Collected data:
== Segment start ==

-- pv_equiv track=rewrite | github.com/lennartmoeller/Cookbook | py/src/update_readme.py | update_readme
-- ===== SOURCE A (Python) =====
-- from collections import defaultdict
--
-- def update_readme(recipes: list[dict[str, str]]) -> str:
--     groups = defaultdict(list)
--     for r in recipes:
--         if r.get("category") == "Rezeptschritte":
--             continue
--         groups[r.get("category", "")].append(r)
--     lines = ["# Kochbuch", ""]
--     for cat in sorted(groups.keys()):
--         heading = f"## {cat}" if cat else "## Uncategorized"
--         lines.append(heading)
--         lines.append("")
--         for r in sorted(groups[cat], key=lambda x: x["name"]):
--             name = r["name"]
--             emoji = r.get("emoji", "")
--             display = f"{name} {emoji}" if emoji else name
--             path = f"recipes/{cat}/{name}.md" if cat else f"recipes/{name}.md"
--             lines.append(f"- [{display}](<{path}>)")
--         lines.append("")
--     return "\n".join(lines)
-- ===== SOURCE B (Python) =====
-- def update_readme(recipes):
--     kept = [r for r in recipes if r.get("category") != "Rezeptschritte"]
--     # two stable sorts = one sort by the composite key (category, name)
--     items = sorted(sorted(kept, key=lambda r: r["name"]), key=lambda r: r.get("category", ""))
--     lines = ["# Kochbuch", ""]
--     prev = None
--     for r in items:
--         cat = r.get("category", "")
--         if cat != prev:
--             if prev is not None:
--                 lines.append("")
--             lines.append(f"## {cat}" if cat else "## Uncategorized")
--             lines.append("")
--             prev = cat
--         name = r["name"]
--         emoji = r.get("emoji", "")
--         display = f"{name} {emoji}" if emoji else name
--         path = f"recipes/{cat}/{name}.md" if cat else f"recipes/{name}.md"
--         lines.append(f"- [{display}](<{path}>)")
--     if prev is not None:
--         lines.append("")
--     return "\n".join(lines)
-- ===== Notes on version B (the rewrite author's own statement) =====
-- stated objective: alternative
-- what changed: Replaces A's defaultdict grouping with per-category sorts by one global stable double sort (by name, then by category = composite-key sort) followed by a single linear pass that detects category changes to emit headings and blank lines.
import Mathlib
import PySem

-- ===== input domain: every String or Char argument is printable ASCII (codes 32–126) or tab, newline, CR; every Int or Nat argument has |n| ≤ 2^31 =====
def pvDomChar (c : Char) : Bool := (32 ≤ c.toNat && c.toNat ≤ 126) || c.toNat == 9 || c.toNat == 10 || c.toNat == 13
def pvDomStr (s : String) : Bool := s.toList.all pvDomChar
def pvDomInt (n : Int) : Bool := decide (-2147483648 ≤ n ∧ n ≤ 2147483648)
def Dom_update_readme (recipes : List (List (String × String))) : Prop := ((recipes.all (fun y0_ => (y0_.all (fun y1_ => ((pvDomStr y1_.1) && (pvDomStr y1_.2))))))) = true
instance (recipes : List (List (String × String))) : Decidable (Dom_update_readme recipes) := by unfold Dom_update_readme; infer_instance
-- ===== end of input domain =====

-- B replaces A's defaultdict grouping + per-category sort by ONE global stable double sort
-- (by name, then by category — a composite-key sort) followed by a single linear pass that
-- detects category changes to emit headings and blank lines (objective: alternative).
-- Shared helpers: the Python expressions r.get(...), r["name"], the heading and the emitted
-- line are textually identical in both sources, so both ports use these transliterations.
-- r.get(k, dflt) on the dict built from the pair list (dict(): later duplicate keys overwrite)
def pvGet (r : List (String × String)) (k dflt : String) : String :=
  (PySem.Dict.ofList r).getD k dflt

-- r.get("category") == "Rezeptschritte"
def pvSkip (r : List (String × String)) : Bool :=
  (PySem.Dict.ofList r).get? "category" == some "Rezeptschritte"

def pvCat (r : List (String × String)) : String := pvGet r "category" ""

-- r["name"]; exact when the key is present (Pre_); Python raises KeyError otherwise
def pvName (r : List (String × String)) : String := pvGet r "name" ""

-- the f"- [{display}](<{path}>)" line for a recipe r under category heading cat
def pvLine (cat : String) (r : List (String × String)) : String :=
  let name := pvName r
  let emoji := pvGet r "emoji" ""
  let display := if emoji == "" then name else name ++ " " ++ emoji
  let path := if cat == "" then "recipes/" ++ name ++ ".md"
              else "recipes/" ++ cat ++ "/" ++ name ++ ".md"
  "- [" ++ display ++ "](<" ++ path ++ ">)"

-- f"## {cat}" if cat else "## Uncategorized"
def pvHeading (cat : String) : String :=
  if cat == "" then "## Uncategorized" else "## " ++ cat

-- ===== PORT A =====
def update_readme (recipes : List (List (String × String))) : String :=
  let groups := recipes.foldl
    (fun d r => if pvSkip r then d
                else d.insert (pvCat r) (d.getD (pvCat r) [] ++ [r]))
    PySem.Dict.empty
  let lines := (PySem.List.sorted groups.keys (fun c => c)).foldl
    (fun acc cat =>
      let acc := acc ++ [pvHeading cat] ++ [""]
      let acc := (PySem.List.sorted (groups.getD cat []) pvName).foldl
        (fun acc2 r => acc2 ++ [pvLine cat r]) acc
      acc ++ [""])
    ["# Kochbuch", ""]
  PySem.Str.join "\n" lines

== Segment end ==
== Segment start ==

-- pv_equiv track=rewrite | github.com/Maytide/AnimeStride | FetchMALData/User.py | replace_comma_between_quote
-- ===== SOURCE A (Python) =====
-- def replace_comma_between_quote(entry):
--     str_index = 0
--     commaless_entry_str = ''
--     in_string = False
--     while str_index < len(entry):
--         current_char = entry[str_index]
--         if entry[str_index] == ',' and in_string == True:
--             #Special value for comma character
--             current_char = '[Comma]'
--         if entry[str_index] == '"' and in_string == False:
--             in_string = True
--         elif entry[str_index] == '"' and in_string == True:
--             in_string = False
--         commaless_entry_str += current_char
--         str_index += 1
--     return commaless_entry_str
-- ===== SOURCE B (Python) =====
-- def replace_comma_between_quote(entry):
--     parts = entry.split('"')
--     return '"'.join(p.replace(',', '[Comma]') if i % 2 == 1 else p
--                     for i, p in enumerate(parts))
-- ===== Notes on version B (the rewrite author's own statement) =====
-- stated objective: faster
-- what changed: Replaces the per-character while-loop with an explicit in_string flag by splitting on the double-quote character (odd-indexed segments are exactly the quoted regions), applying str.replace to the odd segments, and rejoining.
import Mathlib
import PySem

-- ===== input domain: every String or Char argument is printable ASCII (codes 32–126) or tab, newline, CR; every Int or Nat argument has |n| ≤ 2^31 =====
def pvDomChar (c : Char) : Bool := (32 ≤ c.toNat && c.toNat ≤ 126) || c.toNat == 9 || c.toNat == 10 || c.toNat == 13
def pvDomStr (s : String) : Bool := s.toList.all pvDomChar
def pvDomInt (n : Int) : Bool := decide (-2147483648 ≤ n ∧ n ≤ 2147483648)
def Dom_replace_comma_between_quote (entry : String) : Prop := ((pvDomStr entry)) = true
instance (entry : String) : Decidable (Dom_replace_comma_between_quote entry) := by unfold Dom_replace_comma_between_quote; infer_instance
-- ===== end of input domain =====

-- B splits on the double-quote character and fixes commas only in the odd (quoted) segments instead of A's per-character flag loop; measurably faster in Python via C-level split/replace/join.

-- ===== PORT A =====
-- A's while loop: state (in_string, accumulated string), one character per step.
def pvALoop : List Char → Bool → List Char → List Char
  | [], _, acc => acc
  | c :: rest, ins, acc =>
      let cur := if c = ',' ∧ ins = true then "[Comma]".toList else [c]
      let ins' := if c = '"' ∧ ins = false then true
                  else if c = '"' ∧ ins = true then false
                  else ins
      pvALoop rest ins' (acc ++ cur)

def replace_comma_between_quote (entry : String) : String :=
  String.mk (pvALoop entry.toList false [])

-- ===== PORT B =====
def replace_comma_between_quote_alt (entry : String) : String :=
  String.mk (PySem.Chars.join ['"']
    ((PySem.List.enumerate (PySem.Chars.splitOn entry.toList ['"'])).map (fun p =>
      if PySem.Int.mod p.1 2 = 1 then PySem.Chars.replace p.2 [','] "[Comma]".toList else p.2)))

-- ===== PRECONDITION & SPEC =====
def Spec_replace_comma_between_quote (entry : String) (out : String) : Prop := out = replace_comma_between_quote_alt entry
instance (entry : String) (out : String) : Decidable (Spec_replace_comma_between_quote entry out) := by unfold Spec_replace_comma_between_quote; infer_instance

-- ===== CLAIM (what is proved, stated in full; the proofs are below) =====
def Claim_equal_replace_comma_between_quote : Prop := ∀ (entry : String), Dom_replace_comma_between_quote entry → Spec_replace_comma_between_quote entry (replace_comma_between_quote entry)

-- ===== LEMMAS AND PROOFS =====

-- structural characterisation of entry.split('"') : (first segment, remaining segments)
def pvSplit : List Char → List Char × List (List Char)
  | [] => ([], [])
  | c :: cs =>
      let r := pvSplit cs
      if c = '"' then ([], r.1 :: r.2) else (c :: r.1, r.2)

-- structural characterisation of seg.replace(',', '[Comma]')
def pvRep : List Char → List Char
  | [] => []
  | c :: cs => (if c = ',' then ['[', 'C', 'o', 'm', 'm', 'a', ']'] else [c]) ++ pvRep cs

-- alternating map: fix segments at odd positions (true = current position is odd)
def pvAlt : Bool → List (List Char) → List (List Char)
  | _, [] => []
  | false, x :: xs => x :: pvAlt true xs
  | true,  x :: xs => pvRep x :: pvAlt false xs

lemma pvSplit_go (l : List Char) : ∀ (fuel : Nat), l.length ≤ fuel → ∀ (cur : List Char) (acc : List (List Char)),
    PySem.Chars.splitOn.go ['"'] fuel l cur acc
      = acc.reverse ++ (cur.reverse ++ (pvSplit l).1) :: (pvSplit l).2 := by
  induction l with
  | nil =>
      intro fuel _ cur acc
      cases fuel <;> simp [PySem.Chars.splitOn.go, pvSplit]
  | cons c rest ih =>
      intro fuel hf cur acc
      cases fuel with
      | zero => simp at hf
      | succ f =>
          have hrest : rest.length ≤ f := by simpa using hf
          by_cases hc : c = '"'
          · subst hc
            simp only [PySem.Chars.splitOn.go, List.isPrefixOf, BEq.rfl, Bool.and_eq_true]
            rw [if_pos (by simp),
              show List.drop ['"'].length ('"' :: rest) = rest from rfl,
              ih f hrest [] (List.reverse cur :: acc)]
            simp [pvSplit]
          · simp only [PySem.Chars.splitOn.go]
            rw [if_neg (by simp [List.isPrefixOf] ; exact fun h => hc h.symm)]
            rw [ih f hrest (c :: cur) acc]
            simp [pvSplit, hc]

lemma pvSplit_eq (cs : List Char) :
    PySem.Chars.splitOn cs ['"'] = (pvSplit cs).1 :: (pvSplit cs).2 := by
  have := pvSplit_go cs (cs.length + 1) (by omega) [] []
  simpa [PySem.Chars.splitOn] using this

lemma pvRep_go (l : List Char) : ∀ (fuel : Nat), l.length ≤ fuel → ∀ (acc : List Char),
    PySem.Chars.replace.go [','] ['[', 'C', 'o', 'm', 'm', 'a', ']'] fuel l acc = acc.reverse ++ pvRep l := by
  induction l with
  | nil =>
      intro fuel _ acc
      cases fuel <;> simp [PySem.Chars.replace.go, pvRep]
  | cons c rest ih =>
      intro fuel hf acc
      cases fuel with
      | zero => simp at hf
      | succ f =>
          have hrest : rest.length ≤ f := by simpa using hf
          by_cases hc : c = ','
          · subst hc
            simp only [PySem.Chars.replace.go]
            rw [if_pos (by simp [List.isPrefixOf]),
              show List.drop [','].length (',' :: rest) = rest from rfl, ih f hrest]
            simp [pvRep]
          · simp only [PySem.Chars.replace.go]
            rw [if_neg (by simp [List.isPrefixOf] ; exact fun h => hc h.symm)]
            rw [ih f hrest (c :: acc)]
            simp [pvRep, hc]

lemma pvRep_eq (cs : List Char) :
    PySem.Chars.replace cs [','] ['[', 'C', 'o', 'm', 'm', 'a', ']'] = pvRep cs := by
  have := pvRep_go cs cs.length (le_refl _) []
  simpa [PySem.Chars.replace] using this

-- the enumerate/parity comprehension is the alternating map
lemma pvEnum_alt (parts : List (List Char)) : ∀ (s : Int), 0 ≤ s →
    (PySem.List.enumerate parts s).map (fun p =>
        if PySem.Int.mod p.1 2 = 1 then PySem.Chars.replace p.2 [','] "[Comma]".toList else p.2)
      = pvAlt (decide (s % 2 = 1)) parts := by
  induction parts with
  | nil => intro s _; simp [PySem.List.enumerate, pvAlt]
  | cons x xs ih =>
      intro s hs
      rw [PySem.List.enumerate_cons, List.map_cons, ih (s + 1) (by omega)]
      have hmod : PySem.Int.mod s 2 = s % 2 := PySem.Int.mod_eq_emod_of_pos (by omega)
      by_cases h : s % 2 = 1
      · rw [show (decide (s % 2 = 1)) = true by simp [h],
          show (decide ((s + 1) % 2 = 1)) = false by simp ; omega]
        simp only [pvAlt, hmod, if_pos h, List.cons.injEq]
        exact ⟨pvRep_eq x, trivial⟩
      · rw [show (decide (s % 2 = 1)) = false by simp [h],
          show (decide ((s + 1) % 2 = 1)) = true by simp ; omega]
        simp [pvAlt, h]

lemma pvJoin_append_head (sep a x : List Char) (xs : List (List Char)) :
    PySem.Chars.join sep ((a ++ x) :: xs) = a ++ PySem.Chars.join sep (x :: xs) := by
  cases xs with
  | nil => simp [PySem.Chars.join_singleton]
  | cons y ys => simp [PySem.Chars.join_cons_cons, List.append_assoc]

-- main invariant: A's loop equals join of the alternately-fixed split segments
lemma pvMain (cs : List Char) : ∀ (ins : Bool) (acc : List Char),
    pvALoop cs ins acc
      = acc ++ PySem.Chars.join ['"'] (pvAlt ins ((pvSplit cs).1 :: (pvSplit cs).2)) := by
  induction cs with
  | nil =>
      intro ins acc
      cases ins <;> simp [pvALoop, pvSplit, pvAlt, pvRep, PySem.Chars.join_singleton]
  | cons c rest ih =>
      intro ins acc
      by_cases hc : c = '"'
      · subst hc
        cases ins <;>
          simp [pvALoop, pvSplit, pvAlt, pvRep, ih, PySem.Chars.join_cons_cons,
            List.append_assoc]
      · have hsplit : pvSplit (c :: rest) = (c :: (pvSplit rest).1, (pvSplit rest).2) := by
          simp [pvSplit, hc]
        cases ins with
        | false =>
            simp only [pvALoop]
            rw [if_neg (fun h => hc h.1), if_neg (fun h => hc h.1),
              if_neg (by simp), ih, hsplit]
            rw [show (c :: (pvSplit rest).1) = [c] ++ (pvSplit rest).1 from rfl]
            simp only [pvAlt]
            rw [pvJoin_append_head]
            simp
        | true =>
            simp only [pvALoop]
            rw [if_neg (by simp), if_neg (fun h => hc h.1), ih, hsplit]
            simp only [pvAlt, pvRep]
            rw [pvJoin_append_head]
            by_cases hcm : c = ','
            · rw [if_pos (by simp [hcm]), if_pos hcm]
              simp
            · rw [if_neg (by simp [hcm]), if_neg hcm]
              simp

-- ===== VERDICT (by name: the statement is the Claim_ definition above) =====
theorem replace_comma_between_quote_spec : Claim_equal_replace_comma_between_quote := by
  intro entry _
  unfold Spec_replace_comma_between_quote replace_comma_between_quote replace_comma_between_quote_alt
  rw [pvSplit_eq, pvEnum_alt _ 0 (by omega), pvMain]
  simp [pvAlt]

== Segment end ==

Work instruction: Retype the records above, but only those lines that fall between the line containing "by_cases h : s % 2 = 1" and the line containing "exact ⟨pvRep_eq x, trivial⟩", with both of those lines included, exactly as written.

Solution to the problem:
      by_cases h : s % 2 = 1
      · rw [show (decide (s % 2 = 1)) = true by simp [h],
          show (decide ((s + 1) % 2 = 1)) = false by simp ; omega]
        simp only [pvAlt, hmod, if_pos h, List.cons.injEq]
        exact ⟨pvRep_eq x, trivial⟩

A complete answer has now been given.